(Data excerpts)
+===+

-- pv_equiv track=rewrite | github.com/kbaikov/adventofcode2018 | day05.py | process_stack
-- ===== SOURCE A (Python) =====
-- from collections import Counter, deque
--
-- def react(pair):
--     x, y = pair
--     if x == y:
--         return False
--     if x == y.upper() or y == x.upper():
--         return True
--     return False
--
-- def process_stack(pattern):
--     """Pop if reacts, add if not.
--
--     idea taken from: https://steadbytes.com/blog/advent-of-code-2018/05/"""
--     stack = deque()
--
--     for char in pattern:
--         if stack and react((char, stack[-1])):
--             stack.pop()
--         else:
--             stack.append(char)
--     return len(stack)
-- ===== SOURCE B (Python) =====
-- def _reacts(a, b):
--     return a != b and (a == b.upper() or b == a.upper())
--
--
-- def process_stack(pattern):
--     """Repeated parallel sweeps: each pass removes every non-overlapping
--     reacting pair found left to right; repeat until a pass removes nothing."""
--     s = list(pattern)
--     changed = True
--     while changed:
--         out = []
--         changed = False
--         i = 0
--         n = len(s)
--         while i < n:
--             if i + 1 < n and _reacts(s[i], s[i + 1]):
--                 i += 2
--                 changed = True
--             else:
--                 out.append(s[i])
--                 i += 1
--         s = out
--     return len(s)
-- ===== Notes on version B (the rewrite author's own statement) =====
-- stated objective: alternative
-- what changed: Replaced the one-pass deque stack with repeated left-to-right sweeps that each delete all non-overlapping reacting pairs, iterated until a sweep deletes nothing (correct because the reduction is confluent).
import Mathlib
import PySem

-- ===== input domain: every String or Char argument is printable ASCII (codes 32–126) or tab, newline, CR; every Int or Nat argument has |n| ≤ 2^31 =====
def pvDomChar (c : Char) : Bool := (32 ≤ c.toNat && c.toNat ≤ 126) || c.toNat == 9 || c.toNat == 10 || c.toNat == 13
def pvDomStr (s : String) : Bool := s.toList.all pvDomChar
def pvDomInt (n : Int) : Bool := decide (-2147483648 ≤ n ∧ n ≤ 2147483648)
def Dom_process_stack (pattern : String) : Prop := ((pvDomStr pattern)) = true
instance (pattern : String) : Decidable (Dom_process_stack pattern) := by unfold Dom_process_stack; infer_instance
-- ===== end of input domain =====

-- B replaces A's one-pass stack with repeated whole-string sweeps, each deleting all
-- non-overlapping reacting pairs, until a sweep deletes nothing (objective: alternative).

-- ===== PORT A =====
def react (pair : Char × Char) : Bool :=
  if pair.1 = pair.2 then false
  else if pair.1 = PySem.Chars.upperChar pair.2 || pair.2 = PySem.Chars.upperChar pair.1 then true
  else false

def pvStepA (stack : List Char) (char : Char) : List Char :=
  match stack.getLast? with
  | some top => if react (char, top) then stack.dropLast else stack ++ [char]
  | none => stack ++ [char]

def process_stack (pattern : String) : Int :=
  ((pattern.toList.foldl pvStepA []).length : Int)

-- ===== PORT B =====
def pvReacts (a b : Char) : Bool :=
  a != b && (a == PySem.Chars.upperChar b || b == PySem.Chars.upperChar a)

-- one sweep: drop every non-overlapping reacting pair, left to right; flag = dropped any
def pvSweep : List Char → List Char × Bool
  | x :: y :: r => if pvReacts x y then ((pvSweep r).1, true)
      else ((x :: (pvSweep (y :: r)).1), (pvSweep (y :: r)).2)
  | l => (l, false)

theorem pvSweep_len_le : ∀ (l : List Char), (pvSweep l).1.length ≤ l.length
  | [] => by simp [pvSweep]
  | [x] => by simp [pvSweep]
  | x :: y :: r => by
      by_cases h : pvReacts x y = true
      · have := pvSweep_len_le r
        simp only [pvSweep, if_pos h, List.length_cons]
        omega
      · have := pvSweep_len_le (y :: r)
        simp only [pvSweep, if_neg h, List.length_cons] at this ⊢
        omega

theorem pvSweep_len_lt : ∀ (l : List Char), (pvSweep l).2 = true → (pvSweep l).1.length < l.length
  | [], h => by simp [pvSweep] at h
  | [x], h => by simp [pvSweep] at h
  | x :: y :: r, h => by
      by_cases hr : pvReacts x y = true
      · have := pvSweep_len_le r
        simp only [pvSweep, if_pos hr, List.length_cons]
        omega
      · simp only [pvSweep, if_neg hr] at h
        have := pvSweep_len_lt (y :: r) h
        simp only [pvSweep, if_neg hr, List.length_cons] at this ⊢
        omega

def pvReduceB (l : List Char) : List Char :=
  if h : (pvSweep l).2 = true then pvReduceB (pvSweep l).1 else (pvSweep l).1
termination_by l.length
decreasing_by exact pvSweep_len_lt l h

def process_stack_alt (pattern : String) : Int :=
  ((pvReduceB pattern.toList).length : Int)

-- ===== PRECONDITION & SPEC =====
def Spec_process_stack (pattern : String) (out : Int) : Prop := out = process_stack_alt pattern
instance (pattern : String) (out : Int) : Decidable (Spec_process_stack pattern out) := by unfold Spec_process_stack; infer_instance

-- ===== CLAIM (what is proved, stated in full; the proofs are below) =====
def Claim_equal_process_stack : Prop := ∀ (pattern : String), Dom_process_stack pattern → Spec_process_stack pattern (process_stack pattern)

-- ===== LEMMAS AND PROOFS =====

-- the normal form of the polymer: push each char from the right onto a reduced suffix
def pvPush (c : Char) (m : List Char) : List Char :=
  match m with
  | [] => [c]
  | d :: t => if pvReacts c d then t else c :: d :: t

def pvNF (l : List Char) : List Char := l.foldr pvPush []

-- no adjacent reacting pair
def pvNoReact : List Char → Bool
  | x :: y :: r => !pvReacts x y && pvNoReact (y :: r)
  | _ => true

-- A's react on a pair is B's reacts
theorem react_eq (a b : Char) : react (a, b) = pvReacts a b := by
  by_cases h : a = b
  · subst h; simp [react, pvReacts]
  · have hb : (a != b) = true := by simp only [bne_iff_ne, ne_eq]; exact h
    simp only [react]
    rw [if_neg h]
    simp only [pvReacts, hb, Bool.true_and]
    by_cases h1 : a = PySem.Chars.upperChar b
    · simp [h1]
    · by_cases h2 : b = PySem.Chars.upperChar a
      · simp [h2]
      · simp [h1, h2]

theorem char_toNat_inj {a b : Char} (h : a.toNat = b.toNat) : a = b :=
  Char.ext (UInt32.toNat_inj.mp h)

theorem islower_bounds {b : Char} (h : PySem.Chars.islower b = true) :
    97 ≤ b.toNat ∧ b.toNat ≤ 122 := by
  simp only [PySem.Chars.islower, Bool.and_eq_true, decide_eq_true_eq, Char.le_def,
    UInt32.le_iff_toNat_le] at h
  exact h

-- a = upperChar b forces a = b or the arithmetic lower/upper relation
theorem upper_cases {a b : Char} (h : a = PySem.Chars.upperChar b) :
    a = b ∨ (97 ≤ b.toNat ∧ b.toNat ≤ 122 ∧ a.toNat + 32 = b.toNat) := by
  by_cases hl : PySem.Chars.islower b = true
  · obtain ⟨hb1, hb2⟩ := islower_bounds hl
    right
    refine ⟨hb1, hb2, ?_⟩
    have hv : (b.toNat - 32).isValidChar := Or.inl (by omega)
    have ha : a.toNat = b.toNat - 32 := by
      rw [h]
      unfold PySem.Chars.upperChar
      rw [if_pos hl, Char.toNat_ofNat, if_pos hv]
    omega
  · left
    rw [h]
    unfold PySem.Chars.upperChar
    rw [if_neg hl]

theorem reacts_arith {a b : Char} (h : pvReacts a b = true) :
    (97 ≤ b.toNat ∧ b.toNat ≤ 122 ∧ a.toNat + 32 = b.toNat) ∨
    (97 ≤ a.toNat ∧ a.toNat ≤ 122 ∧ b.toNat + 32 = a.toNat) := by
  simp only [pvReacts, Bool.and_eq_true, bne_iff_ne, ne_eq, Bool.or_eq_true, beq_iff_eq] at h
  obtain ⟨hne, h | h⟩ := h
  · rcases upper_cases h with h' | h'
    · exact absurd h' hne
    · exact Or.inl h'
  · rcases upper_cases h with h' | h'
    · exact absurd h'.symm hne
    · exact Or.inr h'

theorem reacts_symm (a b : Char) : pvReacts a b = pvReacts b a := by
  by_cases h : a = b
  · subst h; rfl
  · have h1 : (a != b) = true := by simp only [bne_iff_ne, ne_eq]; exact h
    have h2 : (b != a) = true := by simp only [bne_iff_ne, ne_eq]; exact Ne.symm h
    simp only [pvReacts, h1, h2, Bool.true_and]
    exact Bool.or_comm _ _

theorem reacts_unique {a b c : Char} (h1 : pvReacts a b = true) (h2 : pvReacts c b = true) :
    a = c := by
  rcases reacts_arith h1 with h1 | h1 <;> rcases reacts_arith h2 with h2 | h2 <;>
    exact char_toNat_inj (by omega)

theorem push_noReact (c : Char) (m : List Char) (h : pvNoReact m = true) :
    pvNoReact (pvPush c m) = true := by
  match m with
  | [] => simp [pvPush, pvNoReact]
  | [d] =>
      simp only [pvPush]
      split
      · simp [pvNoReact]
      · simp_all [pvNoReact]
  | d :: e :: t =>
      simp only [pvPush]
      split
      · simp only [pvNoReact, Bool.and_eq_true] at h
        exact h.2
      · simp_all [pvNoReact]

theorem noReact_nf (l : List Char) : pvNoReact (pvNF l) = true := by
  induction l with
  | nil => simp [pvNF, pvNoReact]
  | cons x l ih => exact push_noReact x _ ih

theorem push_push_cancel {x y : Char} (hxy : pvReacts x y = true) {m : List Char}
    (hm : pvNoReact m = true) : pvPush x (pvPush y m) = m := by
  match m with
  | [] => simp [pvPush, hxy]
  | e :: m' =>
      simp only [pvPush]
      by_cases hye : pvReacts y e = true
      · -- y cancels with e; then x = e and x does not react with the head of m'
        have hxe : x = e := reacts_unique hxy (by rw [reacts_symm]; exact hye)
        subst hxe
        simp only [hye, if_true]
        match m' with
        | [] => simp [pvPush]
        | f :: t =>
            simp only [pvNoReact, Bool.and_eq_true, Bool.not_eq_true'] at hm
            simp [pvPush, hm.1]
      · simp [hye, pvPush, hxy]

theorem nf_fix {l : List Char} (h : pvNoReact l = true) : pvNF l = l := by
  induction l with
  | nil => rfl
  | cons x l ih =>
      match l, h with
      | [], _ => rfl
      | y :: r, h =>
          simp only [pvNoReact, Bool.and_eq_true, Bool.not_eq_true'] at h
          have : pvNF (y :: r) = y :: r := ih (by simpa [pvNoReact] using h.2)
          show pvPush x (pvNF (y :: r)) = x :: y :: r
          rw [this]
          simp [pvPush, h.1]

-- ===== A side: the stack fold computes pvNF =====
def pvRpush : List Char → Char → List Char
  | [], c => [c]
  | [d], c => if pvReacts c d then [] else [d, c]
  | d :: e :: t, c => d :: pvRpush (e :: t) c

theorem stepA_eq : ∀ (s : List Char) (c : Char), pvStepA s c = pvRpush s c
  | [], c => by simp [pvStepA, pvRpush]
  | [d], c => by simp [pvStepA, pvRpush, react_eq]
  | d :: e :: t, c => by
      cases hg : (e :: t).getLast? with
      | none => simp at hg
      | some top =>
          have ih := stepA_eq (e :: t) c
          simp only [pvStepA, List.getLast?_cons_cons, hg] at ih ⊢
          simp only [pvRpush]
          rw [← ih]
          by_cases hr : react (c, top) = true
          · simp only [if_pos hr]; rfl
          · simp only [if_neg hr]; rfl

theorem push_rpush (l : List Char) (x c : Char) :
    pvPush x (pvRpush l c) = pvRpush (pvPush x l) c := by
  match l with
  | [] =>
      by_cases h : pvReacts x c = true
      · have h' : pvReacts c x = true := by rw [reacts_symm]; exact h
        simp [pvRpush, pvPush, h, h']
      · have h' : ¬ pvReacts c x = true := by rw [reacts_symm]; exact h
        simp [pvRpush, pvPush, h, h']
  | [d] =>
      by_cases hxd : pvReacts x d = true
      · by_cases hcd : pvReacts c d = true
        · have hxc : x = c := reacts_unique hxd hcd
          subst hxc
          simp [pvRpush, pvPush, hxd]
        · simp [pvRpush, pvPush, hxd, hcd]
      · by_cases hcd : pvReacts c d = true
        · simp [pvRpush, pvPush, hxd, hcd]
        · simp [pvRpush, pvPush, hxd, hcd]
  | d :: e :: t =>
      by_cases hxd : pvReacts x d = true
      · simp [pvRpush, pvPush, hxd]
      · simp [pvRpush, pvPush, hxd]

theorem nf_snoc : ∀ (l : List Char) (c : Char), pvNF (l ++ [c]) = pvRpush (pvNF l) c
  | [], c => by simp [pvNF, pvPush, pvRpush]
  | x :: l, c => by
      show pvPush x (pvNF (l ++ [c])) = pvRpush (pvPush x (pvNF l)) c
      rw [nf_snoc l c, push_rpush]

theorem foldl_eq_nf (l : List Char) : l.foldl pvStepA [] = pvNF l := by
  induction l using List.reverseRecOn with
  | nil => rfl
  | append_singleton l c ih =>
      rw [List.foldl_append, List.foldl_cons, List.foldl_nil, stepA_eq, ih, nf_snoc]

-- ===== B side: the sweep loop computes pvNF =====
theorem sweep_nf : ∀ (l : List Char), pvNF (pvSweep l).1 = pvNF l
  | [] => by simp [pvSweep]
  | [x] => by simp [pvSweep]
  | x :: y :: r => by
      by_cases h : pvReacts x y = true
      · simp only [pvSweep, if_pos h]
        rw [sweep_nf r]
        show pvNF r = pvNF (x :: y :: r)
        have hnf : pvNF (x :: y :: r) = pvPush x (pvPush y (pvNF r)) := rfl
        rw [hnf, push_push_cancel h (noReact_nf r)]
      · simp only [pvSweep, if_neg h]
        show pvPush x (pvNF (pvSweep (y :: r)).1) = pvPush x (pvNF (y :: r))
        rw [sweep_nf (y :: r)]

theorem sweep_false : ∀ (l : List Char), (pvSweep l).2 = false →
    (pvSweep l).1 = l ∧ pvNoReact l = true
  | [], _ => ⟨by simp [pvSweep], by simp [pvNoReact]⟩
  | [x], _ => ⟨by simp [pvSweep], by simp [pvNoReact]⟩
  | x :: y :: r, h => by
      by_cases hxy : pvReacts x y = true
      · simp [pvSweep, hxy] at h
      · simp only [pvSweep, if_neg hxy] at h ⊢
        obtain ⟨h1, h2⟩ := sweep_false (y :: r) h
        refine ⟨by rw [h1], ?_⟩
        show (!pvReacts x y && pvNoReact (y :: r)) = true
        simp [hxy, h2]

theorem reduceB_eq_nf (l : List Char) : pvReduceB l = pvNF l := by
  by_cases h : (pvSweep l).2 = true
  · rw [pvReduceB, dif_pos h, reduceB_eq_nf (pvSweep l).1, sweep_nf]
  · rw [pvReduceB, dif_neg h]
    obtain ⟨h1, h2⟩ := sweep_false l (by simpa using h)
    rw [h1, nf_fix h2]
termination_by l.length
decreasing_by exact pvSweep_len_lt l h

-- ===== VERDICT (by name: the statement is the Claim_ definition above) =====
theorem process_stack_spec : Claim_equal_process_stack := by
  intro pattern _
  unfold Spec_process_stack process_stack process_stack_alt
  rw [foldl_eq_nf, reduceB_eq_nf]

+===+

Once you have counted the lines of the records holding the string "subst", state that number with no other words.

- **Written solution**: 4